= Will Pappenheimer =

American multi-media artist

Will Pappenheimer is an American multi-media artist and a founding member of the artist collective Manifest.AR. The son of Harvard University physiology professor John Pappenheimer (1915–2007) he received his under graduate degree from Harvard and then did his graduate studies at the School of the Museum of Fine Arts, Boston, where he received his MFA. His work was featured in the 2011 edition of "Lights on Tampa" the jury for which included Dave Hickey and Jerry Saltz. Pappenheimer is an associate professor at Pace University in New York City. in 2008 he was given a traveling road scholar grant awarded to alumni of the museum school which he used to create a piece on the mating pattern of the golden bowerbird a species native to the rainforests in the Tablelands of Queensland, Australia.
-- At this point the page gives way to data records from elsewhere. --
-- pv_equiv track=rewrite | github.com/bitscopic/BIAS-2015 | src/bias_2015/benign_classifiers.py | get_variant_indel_length
-- ===== SOURCE A (Python) =====
-- def get_variant_indel_length(ref, alt):
--     """
--     Compute the true length of an indel by trimming common prefixes and suffixes.
--     Returns the length of the actual insertion or deletion event.
--     """
--     # Trim common prefix
--     while len(ref) > 0 and len(alt) > 0 and ref[0] == alt[0]:
--         ref = ref[1:]
--         alt = alt[1:]
--
--     # Trim common suffix
--     while len(ref) > 0 and len(alt) > 0 and ref[-1] == alt[-1]:
--         ref = ref[:-1]
--         alt = alt[:-1]
--
--     # True length of the indel (in nucleotides)
--     return max(len(ref), len(alt))
-- ===== SOURCE B (Python) =====
-- def get_variant_indel_length(ref, alt):
--     """Two-pointer index scan: no string copies, O(n)."""
--     lr, la = len(ref), len(alt)
--     m = min(lr, la)
--     i = 0
--     while i < m and ref[i] == alt[i]:
--         i += 1
--     j = 0
--     while j < m - i and ref[lr - 1 - j] == alt[la - 1 - j]:
--         j += 1
--     return max(lr, la) - i - j
-- ===== Notes on version B (the rewrite author's own statement) =====
-- stated objective: faster
-- what changed: Replaced A's repeated one-character slicing of both strings (each slice copies the whole remainder) by a two-pointer index scan that counts the common prefix and the bounded common suffix and returns max(len)-i-j arithmetically.
import Mathlib
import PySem

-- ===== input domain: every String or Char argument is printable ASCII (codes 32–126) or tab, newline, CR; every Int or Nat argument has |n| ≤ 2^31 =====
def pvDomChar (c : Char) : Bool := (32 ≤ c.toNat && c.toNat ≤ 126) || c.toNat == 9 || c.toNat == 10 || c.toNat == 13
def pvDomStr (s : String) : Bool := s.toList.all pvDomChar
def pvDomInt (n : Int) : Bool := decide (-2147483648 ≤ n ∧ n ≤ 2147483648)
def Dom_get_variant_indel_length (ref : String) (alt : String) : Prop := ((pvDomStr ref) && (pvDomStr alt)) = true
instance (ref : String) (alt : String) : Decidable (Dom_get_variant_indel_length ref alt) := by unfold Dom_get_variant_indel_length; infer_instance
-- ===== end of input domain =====

-- B replaces A's repeated one-character string slicing by a two-pointer index scan (objective: faster; timed).

-- ===== PORT A =====
-- while len(ref)>0 and len(alt)>0 and ref[0]==alt[0]: ref=ref[1:]; alt=alt[1:]
def pvTrimPrefix : List Char → List Char → List Char × List Char
  | x :: xs, y :: ys => if x = y then pvTrimPrefix xs ys else (x :: xs, y :: ys)
  | r, a => (r, a)

-- while len(ref)>0 and len(alt)>0 and ref[-1]==alt[-1]: ref=ref[:-1]; alt=alt[:-1]
-- (getLastD is only read under the nonemptiness guards, so it is exactly Python's ref[-1])
def pvTrimSuffix (r a : List Char) : List Char × List Char :=
  if r ≠ [] ∧ a ≠ [] ∧ r.getLastD ' ' = a.getLastD ' ' then
    pvTrimSuffix r.dropLast a.dropLast
  else (r, a)
termination_by r.length
decreasing_by
  rename_i h
  have : 0 < r.length := List.length_pos_of_ne_nil h.1
  simp [List.length_dropLast]; omega

def get_variant_indel_length (ref : String) (alt : String) : Int :=
  let p1 := pvTrimPrefix ref.toList alt.toList
  let p2 := pvTrimSuffix p1.1 p1.2
  ((max p2.1.length p2.2.length : Nat) : Int)

-- ===== PORT B =====
-- while i < m and ref[i] == alt[i]: i += 1      (indices always in range, so getD is exact)
def pvLoopI (r a : List Char) (m i : Nat) : Nat :=
  if i < m ∧ r.getD i ' ' = a.getD i ' ' then pvLoopI r a m (i + 1) else i
termination_by m - i
decreasing_by rename_i h; omega

-- while j < m - i and ref[lr-1-j] == alt[la-1-j]: j += 1
def pvLoopJ (r a : List Char) (lr la m i j : Nat) : Nat :=
  if j < m - i ∧ r.getD (lr - 1 - j) ' ' = a.getD (la - 1 - j) ' ' then
    pvLoopJ r a lr la m i (j + 1)
  else j
termination_by m - i - j
decreasing_by rename_i h; omega

def get_variant_indel_length_alt (ref : String) (alt : String) : Int :=
  let r := ref.toList
  let a := alt.toList
  let lr := r.length
  let la := a.length
  let m := min lr la
  let i := pvLoopI r a m 0
  let j := pvLoopJ r a lr la m i 0
  ((max lr la : Nat) : Int) - (i : Int) - (j : Int)

-- ===== PRECONDITION & SPEC =====
def Spec_get_variant_indel_length (ref : String) (alt : String) (out : Int) : Prop := out = get_variant_indel_length_alt ref alt
instance (ref : String) (alt : String) (out : Int) : Decidable (Spec_get_variant_indel_length ref alt out) := by unfold Spec_get_variant_indel_length; infer_instance

-- ===== CLAIM (what is proved, stated in full; the proofs are below) =====
def Claim_equal_get_variant_indel_length : Prop := ∀ (ref : String) (alt : String), Dom_get_variant_indel_length ref alt → Spec_get_variant_indel_length ref alt (get_variant_indel_length ref alt)

-- ===== LEMMAS AND PROOFS =====

-- length of the longest common prefix
def pvPrefLen : List Char → List Char → Nat
  | x :: xs, y :: ys => if x = y then pvPrefLen xs ys + 1 else 0
  | _, _ => 0

@[simp] theorem pvPrefLen_nil_left (y : List Char) : pvPrefLen [] y = 0 := by cases y <;> rfl

@[simp] theorem pvPrefLen_nil_right (x : List Char) : pvPrefLen x [] = 0 := by cases x <;> rfl

@[simp] theorem pvPrefLen_cons (x y : Char) (xs ys : List Char) :
    pvPrefLen (x :: xs) (y :: ys) = if x = y then pvPrefLen xs ys + 1 else 0 := rfl

theorem pvPrefLen_le (x y : List Char) : pvPrefLen x y ≤ min x.length y.length := by
  induction x generalizing y with
  | nil => simp
  | cons a xs ih =>
    cases y with
    | nil => simp
    | cons b ys =>
      have := ih ys
      by_cases h : a = b
      · simp [h]; omega
      · simp [h]

theorem pvTrimPrefix_eq (r a : List Char) :
    pvTrimPrefix r a = (r.drop (pvPrefLen r a), a.drop (pvPrefLen r a)) := by
  induction r generalizing a with
  | nil => cases a <;> simp [pvTrimPrefix]
  | cons x xs ih =>
    cases a with
    | nil => simp [pvTrimPrefix]
    | cons y ys =>
      by_cases h : x = y
      · simp [pvTrimPrefix, h, ih ys]
      · simp [pvTrimPrefix, h]

theorem pvPrefLen_take (x : List Char) : ∀ (y : List Char) (n k : Nat),
    pvPrefLen (x.take n) (y.take k) = min (pvPrefLen x y) (min n k) := by
  induction x with
  | nil => intro y n k; simp
  | cons a xs ih =>
    intro y n k
    cases y with
    | nil => simp
    | cons b ys =>
      cases n with
      | zero => simp
      | succ n' =>
        cases k with
        | zero => simp
        | succ k' =>
          by_cases h : a = b
          · simp [h, ih ys n' k']
          · simp [h]

theorem pvTrimSuffix_eq (r a : List Char) :
    pvTrimSuffix r a =
      ((pvTrimPrefix r.reverse a.reverse).1.reverse, (pvTrimPrefix r.reverse a.reverse).2.reverse) := by
  generalize hn : r.length = n
  induction n using Nat.strong_induction_on generalizing r a with
  | _ n ih =>
    rw [pvTrimSuffix]
    by_cases hr : r = []
    · subst hr; simp [pvTrimPrefix]
    by_cases ha : a = []
    · simp [ha, hr, pvTrimPrefix]
    obtain ⟨x, t, hxt⟩ : ∃ x t, r.reverse = x :: t := by
      cases hrev : r.reverse with
      | nil => exact absurd (by simpa using congrArg List.reverse hrev) hr
      | cons x t => exact ⟨x, t, rfl⟩
    obtain ⟨y, s, hys⟩ : ∃ y s, a.reverse = y :: s := by
      cases hrev : a.reverse with
      | nil => exact absurd (by simpa using congrArg List.reverse hrev) ha
      | cons y s => exact ⟨y, s, rfl⟩
    have hrform : r = t.reverse ++ [x] := by
      rw [← List.reverse_reverse r, hxt]; simp
    have haform : a = s.reverse ++ [y] := by
      rw [← List.reverse_reverse a, hys]; simp
    have hlastr : r.getLastD ' ' = x := by rw [hrform]; simp
    have hlasta : a.getLastD ' ' = y := by rw [haform]; simp
    have hdropr : r.dropLast = t.reverse := by rw [hrform]; simp
    have hdropa : a.dropLast = s.reverse := by rw [haform]; simp
    by_cases hxy : x = y
    · have hcond : r ≠ [] ∧ a ≠ [] ∧ r.getLastD ' ' = a.getLastD ' ' :=
        ⟨hr, ha, by rw [hlastr, hlasta, hxy]⟩
      rw [if_pos hcond, hdropr, hdropa]
      have hlt : t.reverse.length < n := by
        have : r.length = t.length + 1 := by rw [hrform]; simp
        simp; omega
      rw [ih t.reverse.length (by omega) t.reverse s.reverse rfl]
      simp [hxt, hys, pvTrimPrefix, hxy]
    · have hcond : ¬ (r ≠ [] ∧ a ≠ [] ∧ r.getLastD ' ' = a.getLastD ' ') := by
        intro hc; exact hxy (by rw [← hlastr, ← hlasta, hc.2.2])
      rw [if_neg hcond]
      rw [hxt, hys]
      simp [pvTrimPrefix, hxy, ← hxt, ← hys]

theorem pvLoopI_eq (r a : List Char) (m : Nat) (hm : m = min r.length a.length) :
    ∀ (k i : Nat), m - i ≤ k → pvLoopI r a m i = i + pvPrefLen (r.drop i) (a.drop i) := by
  intro k
  induction k with
  | zero =>
    intro i hk
    rw [pvLoopI, if_neg (by omega)]
    have : r.length ≤ i ∨ a.length ≤ i := by omega
    rcases this with h | h
    · rw [List.drop_eq_nil_of_le h]; simp
    · rw [List.drop_eq_nil_of_le (as := a) h]; simp
  | succ k' ih =>
    intro i hk
    by_cases hi : i < m
    · have hir : i < r.length := by omega
      have hia : i < a.length := by omega
      have hdr : r.drop i = r[i] :: r.drop (i + 1) := List.drop_eq_getElem_cons hir
      have hda : a.drop i = a[i] :: a.drop (i + 1) := List.drop_eq_getElem_cons hia
      by_cases hc : r.getD i ' ' = a.getD i ' '
      · rw [pvLoopI, if_pos ⟨hi, hc⟩, ih (i + 1) (by omega)]
        have hx : r[i] = a[i] := by
          rwa [List.getD_eq_getElem r ' ' hir, List.getD_eq_getElem a ' ' hia] at hc
        rw [hdr, hda, pvPrefLen_cons, if_pos hx]; omega
      · rw [pvLoopI, if_neg (by tauto)]
        have hx : ¬ r[i] = a[i] := by
          rw [List.getD_eq_getElem r ' ' hir, List.getD_eq_getElem a ' ' hia] at hc; exact hc
        rw [hdr, hda, pvPrefLen_cons, if_neg hx]; omega
    · rw [pvLoopI, if_neg (by omega)]
      have : r.length ≤ i ∨ a.length ≤ i := by omega
      rcases this with h | h
      · rw [List.drop_eq_nil_of_le h]; simp
      · rw [List.drop_eq_nil_of_le (as := a) h]; simp

theorem pvLoopJ_eq (r a : List Char) (m i : Nat)
    (hm : m = min r.length a.length) (hi : i ≤ m) :
    ∀ (k j : Nat), m - i - j ≤ k →
      pvLoopJ r a r.length a.length m i j =
        j + min (pvPrefLen (r.reverse.drop j) (a.reverse.drop j)) (m - i - j) := by
  intro k
  induction k with
  | zero =>
    intro j hk
    rw [pvLoopJ, if_neg (by omega)]
    omega
  | succ k' ih =>
    intro j hk
    by_cases hj : j < m - i
    · have hjr : j < r.length := by omega
      have hja : j < a.length := by omega
      have hjr' : j < r.reverse.length := by simpa using hjr
      have hja' : j < a.reverse.length := by simpa using hja
      have hdr : r.reverse.drop j = r.reverse[j] :: r.reverse.drop (j + 1) :=
        List.drop_eq_getElem_cons hjr'
      have hda : a.reverse.drop j = a.reverse[j] :: a.reverse.drop (j + 1) :=
        List.drop_eq_getElem_cons hja'
      have hrg : r.getD (r.length - 1 - j) ' ' = r.reverse[j] := by
        rw [List.getElem_reverse, List.getD_eq_getElem r ' ' (by omega)]
      have hag : a.getD (a.length - 1 - j) ' ' = a.reverse[j] := by
        rw [List.getElem_reverse, List.getD_eq_getElem a ' ' (by omega)]
      by_cases hc : r.getD (r.length - 1 - j) ' ' = a.getD (a.length - 1 - j) ' '
      · rw [pvLoopJ, if_pos ⟨hj, hc⟩, ih (j + 1) (by omega)]
        have hx : r.reverse[j] = a.reverse[j] := by rw [← hrg, ← hag]; exact hc
        rw [hdr, hda, pvPrefLen_cons, if_pos hx]; omega
      · rw [pvLoopJ, if_neg (by tauto)]
        have hx : ¬ r.reverse[j] = a.reverse[j] := by rw [← hrg, ← hag]; exact hc
        rw [hdr, hda, pvPrefLen_cons, if_neg hx]; omega
    · rw [pvLoopJ, if_neg (by omega)]; omega

-- ===== VERDICT (by name: the statement is the Claim_ definition above) =====
theorem get_variant_indel_length_spec : Claim_equal_get_variant_indel_length := by
  intro ref alt _
  unfold Spec_get_variant_indel_length
  set r := ref.toList with hr
  set a := alt.toList with ha
  set p := pvPrefLen r a with hp
  set P := pvPrefLen r.reverse a.reverse with hP
  set s := min P (min r.length a.length - p) with hsdef
  have hple : p ≤ min r.length a.length := pvPrefLen_le r a
  have hPle : P ≤ min r.length a.length := by
    have := pvPrefLen_le r.reverse a.reverse
    simpa using this
  -- B side
  have hiB : pvLoopI r a (min r.length a.length) 0 = p := by
    rw [pvLoopI_eq r a (min r.length a.length) rfl (min r.length a.length) 0 (by omega)]
    simp [hp]
  have hjB : pvLoopJ r a r.length a.length (min r.length a.length) p 0 = s := by
    rw [pvLoopJ_eq r a (min r.length a.length) p rfl hple (min r.length a.length - p) 0 (by omega)]
    simp [hP, hsdef]
  -- A side
  have hA1 : pvTrimPrefix r a = (r.drop p, a.drop p) := pvTrimPrefix_eq r a
  have hs : pvPrefLen (r.drop p).reverse (a.drop p).reverse = s := by
    rw [List.reverse_drop, List.reverse_drop, pvPrefLen_take]
    simp [hP, hsdef]
    omega
  have hA3 : pvTrimPrefix (r.drop p).reverse (a.drop p).reverse =
      ((r.drop p).reverse.drop s, (a.drop p).reverse.drop s) := by
    rw [pvTrimPrefix_eq, hs]
  have hlen1 : ((pvTrimSuffix (pvTrimPrefix r a).1 (pvTrimPrefix r a).2).1).length
      = r.length - p - s := by
    rw [hA1]; simp only
    rw [pvTrimSuffix_eq, hA3]; simp
  have hlen2 : ((pvTrimSuffix (pvTrimPrefix r a).1 (pvTrimPrefix r a).2).2).length
      = a.length - p - s := by
    rw [hA1]; simp only
    rw [pvTrimSuffix_eq, hA3]; simp
  have hAeq : get_variant_indel_length ref alt
      = ((max (r.length - p - s) (a.length - p - s) : Nat) : Int) := by
    show ((max ((pvTrimSuffix (pvTrimPrefix r a).1 (pvTrimPrefix r a).2).1).length
               ((pvTrimSuffix (pvTrimPrefix r a).1 (pvTrimPrefix r a).2).2).length : Nat) : Int) = _
    rw [hlen1, hlen2]
  have hBeq : get_variant_indel_length_alt ref alt
      = ((max r.length a.length : Nat) : Int) - (p : Int) - (s : Int) := by
    show ((max r.length a.length : Nat) : Int)
        - (pvLoopI r a (min r.length a.length) 0 : Int)
        - (pvLoopJ r a r.length a.length (min r.length a.length)
            (pvLoopI r a (min r.length a.length) 0) 0 : Int) = _
    rw [hiB, hjB]
  rw [hAeq, hBeq]
  omega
The work from this endeavor was then shown in a subsequent exhibition at the Boston Museum of Fine Arts.

On November 19, 2014 the Whitney Museum of American Art said goodbye to their Marcel Breuer Madison Avenue home with a final commissioned work in the form of a Pappenheimer Whitney themed digital drug trip piece entitled "Proxy, 5-WM2A" and announced the opening of their new space by Renzo Piano in Manhattan's Meatpacking District adjoining the High Line on May 1, 2015.